(Data entries)
-=-=-=-=-

-- pv_equiv track=rewrite | github.com/greenmaid/adventofcode2024 | day12/day12.py | get_perimeter
-- ===== SOURCE A (Python) =====
-- def get_perimeter(area):
--     count = 0
--     for x,y in area:
--         if (x+1,y) not in area:
--             count += 1
--         if (x-1,y) not in area:
--             count += 1
--         if (x,y+1) not in area:
--             count += 1
--         if (x,y-1) not in area:
--             count += 1
--     return count
-- ===== SOURCE B (Python) =====
-- def get_perimeter(area):
--     shared = 0
--     for x, y in area:
--         if (x + 1, y) in area:
--             shared += 1
--         if (x, y + 1) in area:
--             shared += 1
--     return 4 * len(area) - 2 * shared
-- ===== Notes on version B (the rewrite author's own statement) =====
-- stated objective: alternative
-- what changed: B replaces A's four absent-neighbour tests per cell by the edge-counting identity perimeter = 4*|area| - 2*shared, counting each internal edge once via the two forward neighbours only.
import Mathlib
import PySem

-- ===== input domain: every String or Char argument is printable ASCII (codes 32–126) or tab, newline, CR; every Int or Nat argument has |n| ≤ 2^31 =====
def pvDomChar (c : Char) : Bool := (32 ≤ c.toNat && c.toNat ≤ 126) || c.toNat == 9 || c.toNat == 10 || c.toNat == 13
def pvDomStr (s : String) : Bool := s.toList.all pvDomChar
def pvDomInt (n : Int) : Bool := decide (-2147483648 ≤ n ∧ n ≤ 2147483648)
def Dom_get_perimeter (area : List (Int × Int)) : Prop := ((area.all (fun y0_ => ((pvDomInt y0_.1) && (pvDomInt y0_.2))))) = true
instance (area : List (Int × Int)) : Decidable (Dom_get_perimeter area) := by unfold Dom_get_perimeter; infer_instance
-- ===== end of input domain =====

-- B computes the perimeter by the edge-counting identity 4*|area| - 2*shared (forward neighbours
-- only) instead of A's four absent-neighbour tests per cell; same cost, different decomposition.

-- ===== PORT A =====
def get_perimeter (area : List (Int × Int)) : Int :=
  area.foldl (fun count p =>
    let count := if (p.1 + 1, p.2) ∈ area then count else count + 1
    let count := if (p.1 - 1, p.2) ∈ area then count else count + 1
    let count := if (p.1, p.2 + 1) ∈ area then count else count + 1
    if (p.1, p.2 - 1) ∈ area then count else count + 1) 0

-- ===== PORT B =====
def get_perimeter_alt (area : List (Int × Int)) : Int :=
  4 * (area.length : Int) - 2 *
    (area.foldl (fun shared p =>
      let shared := if (p.1 + 1, p.2) ∈ area then shared + 1 else shared
      if (p.1, p.2 + 1) ∈ area then shared + 1 else shared) 0)

-- ===== PRECONDITION & SPEC =====
-- Pre_ excludes lists with duplicate coordinates: `area` stands for a set of cells (the caller
-- builds a Python set), and on duplicates A counts per occurrence while B's 4*len identity does
-- not — a corner no caller specifies.
def Pre_get_perimeter (area : List (Int × Int)) : Prop := area.Nodup
instance (area : List (Int × Int)) : Decidable (Pre_get_perimeter area) := by unfold Pre_get_perimeter; infer_instance
def pvWitness_get_perimeter : (List (Int × Int)) := [(0, 0), (1, 0), (1, 1)]
def Spec_get_perimeter (area : List (Int × Int)) (out : Int) : Prop := out = get_perimeter_alt area
instance (area : List (Int × Int)) (out : Int) : Decidable (Spec_get_perimeter area out) := by unfold Spec_get_perimeter; infer_instance

-- ===== CLAIM (what is proved, stated in full; the proofs are below) =====
def Claim_equal_get_perimeter : Prop := ∀ (area : List (Int × Int)), Dom_get_perimeter area → Pre_get_perimeter area → Spec_get_perimeter area (get_perimeter area)

-- ===== LEMMAS AND PROOFS =====

-- indicator of membership, as an integer
def pvInd (s : List (Int × Int)) (p : Int × Int) : Int := if p ∈ s then 1 else 0

lemma pvFoldA (s : List (Int × Int)) :
    ∀ (l : List (Int × Int)) (c : Int),
      List.foldl (fun count p =>
        let count := if (p.1 + 1, p.2) ∈ s then count else count + 1
        let count := if (p.1 - 1, p.2) ∈ s then count else count + 1
        let count := if (p.1, p.2 + 1) ∈ s then count else count + 1
        if (p.1, p.2 - 1) ∈ s then count else count + 1) c l
      = c + (l.map (fun p => 4 - pvInd s (p.1 + 1, p.2) - pvInd s (p.1 - 1, p.2)
                               - pvInd s (p.1, p.2 + 1) - pvInd s (p.1, p.2 - 1))).sum := by
  intro l
  induction l with
  | nil => simp
  | cons x t ih =>
    intro c
    simp only [List.foldl, List.map, List.sum_cons, ih]
    unfold pvInd
    split_ifs <;> ring

lemma pvFoldB (s : List (Int × Int)) :
    ∀ (l : List (Int × Int)) (c : Int),
      List.foldl (fun shared p =>
        let shared := if (p.1 + 1, p.2) ∈ s then shared + 1 else shared
        if (p.1, p.2 + 1) ∈ s then shared + 1 else shared) c l
      = c + (l.map (fun p => pvInd s (p.1 + 1, p.2) + pvInd s (p.1, p.2 + 1))).sum := by
  intro l
  induction l with
  | nil => simp
  | cons x t ih =>
    intro c
    simp only [List.foldl, List.map, List.sum_cons, ih]
    unfold pvInd
    split_ifs <;> ring

-- shifting by (a,b) is a bijection between the forward- and backward-adjacent cells of a finite set
lemma pvCard_shift (s : Finset (Int × Int)) (a b : Int) :
    (s.filter (fun p => (p.1 + a, p.2 + b) ∈ s)).card
      = (s.filter (fun p => (p.1 - a, p.2 - b) ∈ s)).card := by
  apply Finset.card_bij' (fun p _ => ((p.1 + a, p.2 + b) : Int × Int))
      (fun q _ => ((q.1 - a, q.2 - b) : Int × Int))
  · intro p hp
    simp only [Finset.mem_filter] at hp ⊢
    exact ⟨hp.2, by simpa using hp.1⟩
  · intro q hq
    simp only [Finset.mem_filter] at hq ⊢
    exact ⟨hq.2, by simpa using hq.1⟩
  · intro p hp; simp
  · intro q hq; simp

lemma pvSum_shift (l : List (Int × Int)) (a b : Int) :
    ∑ p ∈ l.toFinset, pvInd l (p.1 - a, p.2 - b)
      = ∑ p ∈ l.toFinset, pvInd l (p.1 + a, p.2 + b) := by
  have hind : ∀ q : Int × Int, pvInd l q = (if q ∈ l.toFinset then (1 : Int) else 0) := by
    intro q; unfold pvInd; simp
  simp only [hind]
  simp only [Finset.sum_boole]
  exact_mod_cast (pvCard_shift l.toFinset a b).symm

lemma pvMap_sum_toFinset (l : List (Int × Int)) (hnd : l.Nodup) (f : Int × Int → Int) :
    (l.map f).sum = ∑ p ∈ l.toFinset, f p :=
  (List.sum_toFinset f hnd).symm

-- ===== VERDICT (by name: the statement is the Claim_ definition above) =====
theorem get_perimeter_spec : Claim_equal_get_perimeter := by
  intro area _ hnd
  unfold Spec_get_perimeter get_perimeter get_perimeter_alt
  rw [pvFoldA area area 0, pvFoldB area area 0, zero_add, zero_add,
    pvMap_sum_toFinset area hnd, pvMap_sum_toFinset area hnd]
  have h1 := pvSum_shift area 1 0
  have h2 := pvSum_shift area 0 1
  simp only [add_zero, sub_zero] at h1 h2
  have hcard : (area.toFinset.card : Int) = (area.length : Int) := by
    exact_mod_cast List.toFinset_card_of_nodup hnd
  simp only [Finset.sum_sub_distrib, Finset.sum_add_distrib, Finset.sum_const,
    nsmul_eq_mul] at *
  rw [h1, h2, hcard]
  ring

-=-=-=-=-

▶ _HOW TO COMPLETE THIS TASK_: Write out all of the records word for word.

▶ _TASK OUTPUT_:
-- pv_equiv track=rewrite | github.com/greenmaid/adventofcode2024 | day12/day12.py | get_perimeter
-- ===== SOURCE A (Python) =====
-- def get_perimeter(area):
--     count = 0
--     for x,y in area:
--         if (x+1,y) not in area:
--             count += 1
--         if (x-1,y) not in area:
--             count += 1
--         if (x,y+1) not in area:
--             count += 1
--         if (x,y-1) not in area:
--             count += 1
--     return count
-- ===== SOURCE B (Python) =====
-- def get_perimeter(area):
--     shared = 0
--     for x, y in area:
--         if (x + 1, y) in area:
--             shared += 1
--         if (x, y + 1) in area:
--             shared += 1
--     return 4 * len(area) - 2 * shared
-- ===== Notes on version B (the rewrite author's own statement) =====
-- stated objective: alternative
-- what changed: B replaces A's four absent-neighbour tests per cell by the edge-counting identity perimeter = 4*|area| - 2*shared, counting each internal edge once via the two forward neighbours only.
import Mathlib
import PySem

-- ===== input domain: every String or Char argument is printable ASCII (codes 32–126) or tab, newline, CR; every Int or Nat argument has |n| ≤ 2^31 =====
def pvDomChar (c : Char) : Bool := (32 ≤ c.toNat && c.toNat ≤ 126) || c.toNat == 9 || c.toNat == 10 || c.toNat == 13
def pvDomStr (s : String) : Bool := s.toList.all pvDomChar
def pvDomInt (n : Int) : Bool := decide (-2147483648 ≤ n ∧ n ≤ 2147483648)
def Dom_get_perimeter (area : List (Int × Int)) : Prop := ((area.all (fun y0_ => ((pvDomInt y0_.1) && (pvDomInt y0_.2))))) = true
instance (area : List (Int × Int)) : Decidable (Dom_get_perimeter area) := by unfold Dom_get_perimeter; infer_instance
-- ===== end of input domain =====

-- B computes the perimeter by the edge-counting identity 4*|area| - 2*shared (forward neighbours
-- only) instead of A's four absent-neighbour tests per cell; same cost, different decomposition.

-- ===== PORT A =====
def get_perimeter (area : List (Int × Int)) : Int :=
  area.foldl (fun count p =>
    let count := if (p.1 + 1, p.2) ∈ area then count else count + 1
    let count := if (p.1 - 1, p.2) ∈ area then count else count + 1
    let count := if (p.1, p.2 + 1) ∈ area then count else count + 1
    if (p.1, p.2 - 1) ∈ area then count else count + 1) 0

-- ===== PORT B =====
def get_perimeter_alt (area : List (Int × Int)) : Int :=
  4 * (area.length : Int) - 2 *
    (area.foldl (fun shared p =>
      let shared := if (p.1 + 1, p.2) ∈ area then shared + 1 else shared
      if (p.1, p.2 + 1) ∈ area then shared + 1 else shared) 0)

-- ===== PRECONDITION & SPEC =====
-- Pre_ excludes lists with duplicate coordinates: `area` stands for a set of cells (the caller
-- builds a Python set), and on duplicates A counts per occurrence while B's 4*len identity does
-- not — a corner no caller specifies.
def Pre_get_perimeter (area : List (Int × Int)) : Prop := area.Nodup
instance (area : List (Int × Int)) : Decidable (Pre_get_perimeter area) := by unfold Pre_get_perimeter; infer_instance
def pvWitness_get_perimeter : (List (Int × Int)) := [(0, 0), (1, 0), (1, 1)]
def Spec_get_perimeter (area : List (Int × Int)) (out : Int) : Prop := out = get_perimeter_alt area
instance (area : List (Int × Int)) (out : Int) : Decidable (Spec_get_perimeter area out) := by unfold Spec_get_perimeter; infer_instance

-- ===== CLAIM (what is proved, stated in full; the proofs are below) =====
def Claim_equal_get_perimeter : Prop := ∀ (area : List (Int × Int)), Dom_get_perimeter area → Pre_get_perimeter area → Spec_get_perimeter area (get_perimeter area)

-- ===== LEMMAS AND PROOFS =====

-- indicator of membership, as an integer
def pvInd (s : List (Int × Int)) (p : Int × Int) : Int := if p ∈ s then 1 else 0

lemma pvFoldA (s : List (Int × Int)) :
    ∀ (l : List (Int × Int)) (c : Int),
      List.foldl (fun count p =>
        let count := if (p.1 + 1, p.2) ∈ s then count else count + 1
        let count := if (p.1 - 1, p.2) ∈ s then count else count + 1
        let count := if (p.1, p.2 + 1) ∈ s then count else count + 1
        if (p.1, p.2 - 1) ∈ s then count else count + 1) c l
      = c + (l.map (fun p => 4 - pvInd s (p.1 + 1, p.2) - pvInd s (p.1 - 1, p.2)
                               - pvInd s (p.1, p.2 + 1) - pvInd s (p.1, p.2 - 1))).sum := by
  intro l
  induction l with
  | nil => simp
  | cons x t ih =>
    intro c
    simp only [List.foldl, List.map, List.sum_cons, ih]
    unfold pvInd
    split_ifs <;> ring

lemma pvFoldB (s : List (Int × Int)) :
    ∀ (l : List (Int × Int)) (c : Int),
      List.foldl (fun shared p =>
        let shared := if (p.1 + 1, p.2) ∈ s then shared + 1 else shared
        if (p.1, p.2 + 1) ∈ s then shared + 1 else shared) c l
      = c + (l.map (fun p => pvInd s (p.1 + 1, p.2) + pvInd s (p.1, p.2 + 1))).sum := by
  intro l
  induction l with
  | nil => simp
  | cons x t ih =>
    intro c
    simp only [List.foldl, List.map, List.sum_cons, ih]
    unfold pvInd
    split_ifs <;> ring

-- shifting by (a,b) is a bijection between the forward- and backward-adjacent cells of a finite set
lemma pvCard_shift (s : Finset (Int × Int)) (a b : Int) :
    (s.filter (fun p => (p.1 + a, p.2 + b) ∈ s)).card
      = (s.filter (fun p => (p.1 - a, p.2 - b) ∈ s)).card := by
  apply Finset.card_bij' (fun p _ => ((p.1 + a, p.2 + b) : Int × Int))
      (fun q _ => ((q.1 - a, q.2 - b) : Int × Int))
  · intro p hp
    simp only [Finset.mem_filter] at hp ⊢
    exact ⟨hp.2, by simpa using hp.1⟩
  · intro q hq
    simp only [Finset.mem_filter] at hq ⊢
    exact ⟨hq.2, by simpa using hq.1⟩
  · intro p hp; simp
  · intro q hq; simp

lemma pvSum_shift (l : List (Int × Int)) (a b : Int) :
    ∑ p ∈ l.toFinset, pvInd l (p.1 - a, p.2 - b)
      = ∑ p ∈ l.toFinset, pvInd l (p.1 + a, p.2 + b) := by
  have hind : ∀ q : Int × Int, pvInd l q = (if q ∈ l.toFinset then (1 : Int) else 0) := by
    intro q; unfold pvInd; simp
  simp only [hind]
  simp only [Finset.sum_boole]
  exact_mod_cast (pvCard_shift l.toFinset a b).symm

lemma pvMap_sum_toFinset (l : List (Int × Int)) (hnd : l.Nodup) (f : Int × Int → Int) :
    (l.map f).sum = ∑ p ∈ l.toFinset, f p :=
  (List.sum_toFinset f hnd).symm

-- ===== VERDICT (by name: the statement is the Claim_ definition above) =====
theorem get_perimeter_spec : Claim_equal_get_perimeter := by
  intro area _ hnd
  unfold Spec_get_perimeter get_perimeter get_perimeter_alt
  rw [pvFoldA area area 0, pvFoldB area area 0, zero_add, zero_add,
    pvMap_sum_toFinset area hnd, pvMap_sum_toFinset area hnd]
  have h1 := pvSum_shift area 1 0
  have h2 := pvSum_shift area 0 1
  simp only [add_zero, sub_zero] at h1 h2
  have hcard : (area.toFinset.card : Int) = (area.length : Int) := by
    exact_mod_cast List.toFinset_card_of_nodup hnd
  simp only [Finset.sum_sub_distrib, Finset.sum_add_distrib, Finset.sum_const,
    nsmul_eq_mul] at *
  rw [h1, h2, hcard]
  ring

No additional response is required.